Van Zant expuso la estrategia de cuatro partes del Proyecto Big Wood: datos, educación, defensa y obras de tierra. Por primera vez en la historia del río, la organización está ahora monitorizando la temperatura del agua, la calidad del agua, los niveles de nutrientes y la distribución de macroinvertebrados en todo el sistema, desde el Área Recreativa Nacional Sawtooth hasta más allá del embalse Magic.
|
|
La artista de Sandpoint Heather Mehra-Pedersen, que creció en Sun Valley, pintó una obra in situ con su espátula, que se subastará para recaudar fondos para el Proyecto Big Wood.
|
|
|
Mediante el uso de LIDAR, imágenes térmicas y fotografía aérea, ha elaborado mapas que nunca antes habían existido para el valle: mapas que muestran la cobertura ribereña, el movimiento de los residuos leñosos, la diversidad de hábitats y la conectividad de la llanura aluvial tramo por tramo.
«Esta información nos ayudará a nosotros, a nuestros socios y a toda la comunidad a comprender cuáles son las prioridades», afirmó Van Zant. «¿Cuáles son las partes del río que más ayuda necesitan? ¿Dónde puede producir los mejores resultados invertir algo de tiempo y dinero?»
|
|
En ese momento, la trucha de Heather Mehra-Pedersen ya estaba casi lista.
|
|
|
El sobrio telón de fondo de la velada fue el agua —o, más bien, su creciente escasez—. En comparación con hace 50 años, el deshielo primaveral del valle alcanza ahora su punto álgido un mes antes. Este año, en todo el oeste, llegó incluso dos semanas antes de ese calendario ya acelerado, lo que sitúa al valle seis semanas por delante de su media histórica.
Si a eso le sumamos lo que Van Zant denominó «el súper mega ultra El Niño que hay ahí fuera en el Pacífico», nadie en la sala necesitaba que le convencieran de que el verano que se avecina podría ser aterrador.
Un cortometraje proyectado durante el evento dio vida a la ciencia.
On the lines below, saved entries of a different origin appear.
-- pv_equiv track=rewrite | github.com/Rodrimansidub14/LAB3-TC | CODE/Lab3.py | checkParenthesesBalance
-- ===== SOURCE A (Python) =====
-- def checkParenthesesBalance(regex):
--     stack = []
--     escaped = False
--     for c in regex:
--         if c == '\\':
--             escaped = not escaped
--         elif not escaped:
--             if c == '(':
--                 stack.append(c)
--             elif c == ')':
--                 if not stack:
--                     return False
--                 stack.pop()
--         else:
--             escaped = False
--     return not stack
-- ===== SOURCE B (Python) =====
-- def _cancelPass(s):
--     out = []
--     i = 0
--     while i < len(s):
--         if s[i] == '(' and i + 1 < len(s) and s[i + 1] == ')':
--             i += 2
--         else:
--             out.append(s[i])
--             i += 1
--     return out
--
--
-- def checkParenthesesBalance(regex):
--     # stage 1: drop escape sequences (a backslash together with the char after it)
--     chars = []
--     it = iter(regex)
--     for c in it:
--         if c == '\\':
--             next(it, None)
--         else:
--             chars.append(c)
--     # stage 2: keep only the parentheses
--     parens = [c for c in chars if c in '()']
--     # stage 3: repeatedly cancel adjacent "()" pairs until a normal form is reached
--     while True:
--         reduced = _cancelPass(parens)
--         if len(reduced) == len(parens):
--             break
--         parens = reduced
--     # balanced iff the normal form is empty
--     return not parens
-- ===== Notes on version B (the rewrite author's own statement) =====
-- stated objective: alternative
-- what changed: B replaces A's single-pass stack/escape-flag state machine with a staged rewriting algorithm: strip escape pairs, keep only parentheses, then repeatedly cancel each adjacent open-close pair until a normal form is reached; the string is balanced iff that normal form is empty. It trades A's O(n) scan for a conceptually different reduction that may take O(n^2).
import Mathlib
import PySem

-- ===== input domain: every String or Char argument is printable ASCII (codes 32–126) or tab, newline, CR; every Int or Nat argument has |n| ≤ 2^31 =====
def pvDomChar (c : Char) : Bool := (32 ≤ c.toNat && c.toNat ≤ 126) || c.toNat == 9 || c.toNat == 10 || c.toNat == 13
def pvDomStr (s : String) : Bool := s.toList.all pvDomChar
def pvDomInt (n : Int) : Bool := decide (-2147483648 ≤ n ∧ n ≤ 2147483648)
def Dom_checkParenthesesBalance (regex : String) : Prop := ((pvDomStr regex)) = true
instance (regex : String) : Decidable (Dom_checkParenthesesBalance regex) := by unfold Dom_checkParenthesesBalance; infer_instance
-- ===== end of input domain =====

-- B replaces A's single-pass stack/escape-flag state machine with staged rewriting:
-- strip escape pairs, keep only parentheses, repeatedly cancel each adjacent open-close pair
-- to a normal form; balanced iff the normal form is empty (objective: alternative).

-- ===== PORT A =====
-- loop over the characters carrying A's state (stack, escaped); returns early on ')' with empty stack
def pvALoop : List Char → List Char → Bool → Bool
  | [], stack, _ => stack.isEmpty
  | c :: rest, stack, escaped =>
    if c == '\\' then pvALoop rest stack (!escaped)
    else if !escaped then
      if c == '(' then pvALoop rest (c :: stack) escaped
      else if c == ')' then
        match stack with
        | [] => false
        | _ :: s => pvALoop rest s escaped
      else pvALoop rest stack escaped
    else pvALoop rest stack false

def checkParenthesesBalance (regex : String) : Bool :=
  pvALoop regex.toList [] false

-- ===== PORT B =====
-- stage 1 of Source B: the iterator loop dropping a backslash together with the char after it
def pvStrip : List Char → List Char
  | [] => []
  | c :: rest => if c == '\\' then pvStrip rest.tail else c :: pvStrip rest
termination_by l => l.length
decreasing_by
  · simp only [List.length_cons]
    exact Nat.lt_succ_of_le (by cases rest <;> simp)
  · simp

-- stage 2 of Source B: the comprehension keeping only parentheses
def pvOnlyParens (l : List Char) : List Char :=
  l.filter (fun c => c == '(' || c == ')')

-- _cancelPass: one left-to-right pass removing each adjacent open-close pair
def pvCancelPass : List Char → List Char
  | [] => []
  | [c] => [c]
  | c :: d :: rest =>
    if c = '(' ∧ d = ')' then pvCancelPass rest
    else c :: pvCancelPass (d :: rest)
termination_by l => l.length

-- the pass never lengthens the list (cited by pvCancel's termination proof)
lemma pvCancelPass_length_le (s : List Char) : (pvCancelPass s).length ≤ s.length := by
  induction s using pvCancelPass.induct with
  | case1 => simp [pvCancelPass]
  | case2 c => simp [pvCancelPass]
  | case3 c d rest h ih =>
    simp only [pvCancelPass, if_pos h, List.length_cons]
    omega
  | case4 c d rest h ih =>
    simp only [pvCancelPass, if_neg h, List.length_cons]
    simp only [List.length_cons] at ih
    omega

-- stage 3 of Source B: the while-loop iterating _cancelPass to a fixpoint
def pvCancel (s : List Char) : List Char :=
  if (pvCancelPass s).length = s.length then s else pvCancel (pvCancelPass s)
termination_by s.length
decreasing_by
  have := pvCancelPass_length_le s
  omega

def checkParenthesesBalance_alt (regex : String) : Bool :=
  (pvCancel (pvOnlyParens (pvStrip regex.toList))).isEmpty

-- ===== PRECONDITION & SPEC =====
def Spec_checkParenthesesBalance (regex : String) (out : Bool) : Prop := out = checkParenthesesBalance_alt regex
instance (regex : String) (out : Bool) : Decidable (Spec_checkParenthesesBalance regex out) := by unfold Spec_checkParenthesesBalance; infer_instance

-- ===== CLAIM (what is proved, stated in full; the proofs are below) =====
def Claim_equal_checkParenthesesBalance : Prop := ∀ (regex : String), Dom_checkParenthesesBalance regex → Spec_checkParenthesesBalance regex (checkParenthesesBalance regex)

-- ===== LEMMAS AND PROOFS =====

-- depth-counter reading of balance, the bridge between the two ports
def pvBal : List Char → Nat → Bool
  | [], n => n == 0
  | c :: r, n =>
    if c = '(' then pvBal r (n + 1)
    else if c = ')' then
      match n with
      | 0 => false
      | m + 1 => pvBal r m
    else pvBal r n

lemma pvALoop_escaped_step (c : Char) (rest stack : List Char) :
    pvALoop (c :: rest) stack true = pvALoop rest stack false := by
  by_cases h : c = '\\' <;> simp [pvALoop, h]

-- A's loop computes pvBal of the stripped, paren-only string
lemma pvA_to_bal (n : ℕ) : ∀ l stack, l.length ≤ n →
    pvALoop l stack false = pvBal (pvOnlyParens (pvStrip l)) stack.length := by
  induction n with
  | zero =>
    intro l stack h
    have : l = [] := List.eq_nil_of_length_eq_zero (Nat.le_zero.mp h)
    subst this
    cases stack <;> simp [pvALoop, pvStrip, pvOnlyParens, pvBal]
  | succ n ih =>
    intro l stack h
    match l with
    | [] => cases stack <;> simp [pvALoop, pvStrip, pvOnlyParens, pvBal]
    | c :: rest =>
      simp only [List.length_cons, Nat.succ_le_succ_iff] at h
      by_cases hb : c = '\\'
      · subst hb
        simp only [pvALoop, beq_self_eq_true, if_true, Bool.not_false]
        rw [show pvStrip ('\\' :: rest) = pvStrip rest.tail from by simp [pvStrip]]
        match rest with
        | [] => cases stack <;> simp [pvALoop, pvStrip, pvOnlyParens, pvBal]
        | c' :: r' =>
          rw [pvALoop_escaped_step]
          exact ih r' stack (by simpa using Nat.le_of_succ_le h)
      · rw [show pvStrip (c :: rest) = c :: pvStrip rest from by simp [pvStrip, hb]]
        by_cases hl : c = '('
        · subst hl
          simp only [pvALoop, pvOnlyParens, List.filter_cons]
          norm_num [pvBal]
          exact ih rest ('(' :: stack) h
        · by_cases hr : c = ')'
          · subst hr
            simp only [pvALoop, pvOnlyParens, List.filter_cons]
            norm_num [pvBal]
            match stack with
            | [] => simp
            | s :: ss =>
              simp only [List.length_cons]
              exact ih rest ss h
          · have hcf : (c == '(' || c == ')') = false := by simp [hl, hr]
            simp only [pvALoop, pvOnlyParens, List.filter_cons, hcf, beq_iff_eq, hb, hl, hr,
              if_false, Bool.not_false, if_true, Bool.false_eq_true]
            exact ih rest stack h

-- one cancel pass preserves pvBal
lemma pvCancelPass_bal : ∀ s : List Char, ∀ n, pvBal (pvCancelPass s) n = pvBal s n := by
  intro s
  induction s using pvCancelPass.induct with
  | case1 => intro n; simp [pvCancelPass]
  | case2 c => intro n; simp [pvCancelPass]
  | case3 c d rest h ih =>
    intro n
    simp only [pvCancelPass]
    rw [if_pos h]
    obtain ⟨hc, hd⟩ := h
    subst hc; subst hd
    rw [ih n]
    simp [pvBal]
  | case4 c d rest h ih =>
    intro n
    simp only [pvCancelPass]
    rw [if_neg h]
    by_cases hl : c = '('
    · simp [pvBal, hl, ih]
    · by_cases hr : c = ')'
      · cases n <;> simp [pvBal, hr, ih]
      · simp [pvBal, hl, hr, ih]

-- the pass only keeps characters of its input
lemma pvCancelPass_mem : ∀ s : List Char, ∀ c ∈ pvCancelPass s, c ∈ s := by
  intro s
  induction s using pvCancelPass.induct with
  | case1 => simp [pvCancelPass]
  | case2 c => simp [pvCancelPass]
  | case3 c d rest h ih =>
    simp only [pvCancelPass]
    rw [if_pos h]
    intro x hx
    simp [List.mem_cons, ih x hx]
  | case4 c d rest h ih =>
    simp only [pvCancelPass]
    rw [if_neg h]
    intro x hx
    rcases List.mem_cons.mp hx with h1 | h2
    · simp [h1]
    · have := ih x h2
      simp only [List.mem_cons] at this ⊢
      tauto

-- a pass of unchanged length changed nothing
lemma pvCancelPass_fix : ∀ s : List Char,
    (pvCancelPass s).length = s.length → pvCancelPass s = s := by
  intro s
  induction s using pvCancelPass.induct with
  | case1 => intro _; simp [pvCancelPass]
  | case2 c => intro _; simp [pvCancelPass]
  | case3 c d rest hcd ih =>
    intro h
    exfalso
    have hle := pvCancelPass_length_le rest
    simp only [pvCancelPass, if_pos hcd, List.length_cons] at h
    omega
  | case4 c d rest hcd ih =>
    intro h
    simp only [pvCancelPass] at h ⊢
    rw [if_neg hcd] at h ⊢
    simp only [List.length_cons, Nat.add_right_cancel_iff] at h
    rw [ih h]

-- a paren-only fixpoint of the pass is a block of ')' followed by a block of '('
lemma pvFix_shape : ∀ s : List Char, pvCancelPass s = s →
    (∀ c ∈ s, c = '(' ∨ c = ')') →
    ∃ a b, s = List.replicate a ')' ++ List.replicate b '(' := by
  intro s
  induction s using pvCancelPass.induct with
  | case1 => exact fun _ _ => ⟨0, 0, rfl⟩
  | case2 c =>
    intro _ hmem
    rcases hmem c (by simp) with h | h
    · exact ⟨0, 1, by simp [h]⟩
    · exact ⟨1, 0, by simp [h]⟩
  | case3 c d rest hcd ih =>
    intro hfix _
    exfalso
    have hle := pvCancelPass_length_le rest
    have hlen := congrArg List.length hfix
    simp only [pvCancelPass, if_pos hcd, List.length_cons] at hlen
    omega
  | case4 c d rest hcd ih =>
    intro hfix hmem
    simp only [pvCancelPass] at hfix
    rw [if_neg hcd] at hfix
    have hfix' : pvCancelPass (d :: rest) = d :: rest := (List.cons.injEq _ _ _ _ ▸ hfix).2
    obtain ⟨a, b, hab⟩ := ih hfix' (fun x hx => hmem x (List.mem_cons_of_mem c hx))
    rcases hmem c (by simp) with hc | hc
    · -- c = '(' : then d must be '(' too, so a = 0
      subst hc
      have hd : d = '(' := by
        rcases hmem d (by simp) with hh | hh
        · exact hh
        · exact absurd ⟨rfl, hh⟩ hcd
      match a, hab with
      | 0, hab =>
        refine ⟨0, b + 1, ?_⟩
        simp only [List.replicate_zero, List.nil_append] at hab ⊢
        rw [List.replicate_succ, hab]
      | a + 1, hab =>
        exfalso
        rw [List.replicate_succ, List.cons_append] at hab
        have : d = ')' := (List.cons.injEq _ _ _ _ ▸ hab).1
        rw [hd] at this
        exact absurd this (by decide)
    · subst hc
      exact ⟨a + 1, b, by rw [List.replicate_succ, List.cons_append, hab]⟩

lemma pvBal_opens (b : ℕ) : ∀ n, pvBal (List.replicate b '(') n = (n + b == 0) := by
  induction b with
  | zero => intro n; simp [pvBal]
  | succ b ih =>
    intro n
    rw [List.replicate_succ]
    simp only [pvBal]
    rw [ih (n + 1)]
    simp

lemma pvBal_shape (a b : ℕ) :
    pvBal (List.replicate a ')' ++ List.replicate b '(') 0 =
      (List.replicate a ')' ++ List.replicate b '(' : List Char).isEmpty := by
  match a with
  | 0 =>
    simp only [List.replicate, List.nil_append]
    rw [pvBal_opens b 0]
    cases b <;> simp
  | a + 1 =>
    rw [List.replicate_succ]
    simp [pvBal]

-- iterating the pass to a fixpoint decides pvBal _ 0 by emptiness
lemma pvCancel_bal (n : ℕ) : ∀ s, s.length ≤ n → (∀ c ∈ s, c = '(' ∨ c = ')') →
    pvBal s 0 = (pvCancel s).isEmpty := by
  induction n with
  | zero =>
    intro s h _
    have : s = [] := List.eq_nil_of_length_eq_zero (Nat.le_zero.mp h)
    subst this
    rw [pvCancel]
    simp [pvBal, pvCancelPass]
  | succ n ih =>
    intro s h hmem
    rw [pvCancel]
    by_cases hfix : (pvCancelPass s).length = s.length
    · rw [if_pos hfix]
      obtain ⟨a, b, hab⟩ := pvFix_shape s (pvCancelPass_fix s hfix) hmem
      rw [hab]; exact pvBal_shape a b
    · rw [if_neg hfix]
      have hlt : (pvCancelPass s).length < s.length :=
        lt_of_le_of_ne (pvCancelPass_length_le s) hfix
      rw [← pvCancelPass_bal s 0]
      exact ih (pvCancelPass s) (by omega)
        (fun c hc => hmem c (pvCancelPass_mem s c hc))

lemma pvOnlyParens_mem (l : List Char) : ∀ c ∈ pvOnlyParens l, c = '(' ∨ c = ')' := by
  intro c hc
  simp only [pvOnlyParens, List.mem_filter, beq_iff_eq, Bool.or_eq_true] at hc
  tauto

-- ===== VERDICT (by name: the statement is the Claim_ definition above) =====
theorem checkParenthesesBalance_spec : Claim_equal_checkParenthesesBalance := by
  intro regex _
  unfold Spec_checkParenthesesBalance checkParenthesesBalance checkParenthesesBalance_alt
  rw [pvA_to_bal regex.toList.length regex.toList [] le_rfl]
  exact pvCancel_bal (pvOnlyParens (pvStrip regex.toList)).length _ le_rfl
    (pvOnlyParens_mem _)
En él, los expertos explicaron que el Big Wood es un sistema dominado por el deshielo y que, dado que las temperaturas más cálidas producen menos capa de nieve y más lluvia en lugar de nieve, el río se enfrenta a un futuro de caudales más bajos y aguas subterráneas reducidas.
La capa de nieve, señalaron, es esencialmente el embalse de almacenamiento de toda la cuenca. Cuando no llega, todo lo que hay río abajo sufre.
El vídeo también presentó al público a los habitantes más pequeños pero más reveladores del río: sus insectos. Los macroinvertebrados —las efímeras, las moscas de piedra y los tricópteros que forman la base de la red trófica acuática— actúan como los canarios en la mina de carbón de la salud del río. Su presencia o ausencia dice a los científicos más sobre el estado del Big Wood que casi cualquier otro indicador. «La desaparición de esos insectos tan sensibles es un indicio de que las cosas están cambiando y de que, potencialmente, vendrán cosas peores», explicó un científico en la película. «Es una señal importante para nosotros como guardianes».
Una mesa redonda reunió a Jean McFall, presidenta e ingeniera principal de RIVHAB Engineering; Jackson Pearl, fundador y director ejecutivo del Salmon Fly Project, y Van Zant.
McFall, ingeniera especializada en hábitats de peces que colabora estrechamente con el Project Big Wood, afirmó que la propia comunidad es uno de los mayores puntos fuertes del río. Señaló que las poblaciones de peces han aumentado durante la última década, pero que las cifras por sí solas no cuentan toda la historia.
«Eso no es necesariamente un símbolo de un río realmente sano ni de un paisaje fluvial con un ecosistema completo», afirmó. El mayor factor limitante biológico, explicó, es la conectividad de la llanura aluvial —dar al río espacio para extenderse lateralmente, reducir su velocidad y nutrir el hábitat tal y como lo hacía antes de décadas de canalización y endurecimiento de las riberas.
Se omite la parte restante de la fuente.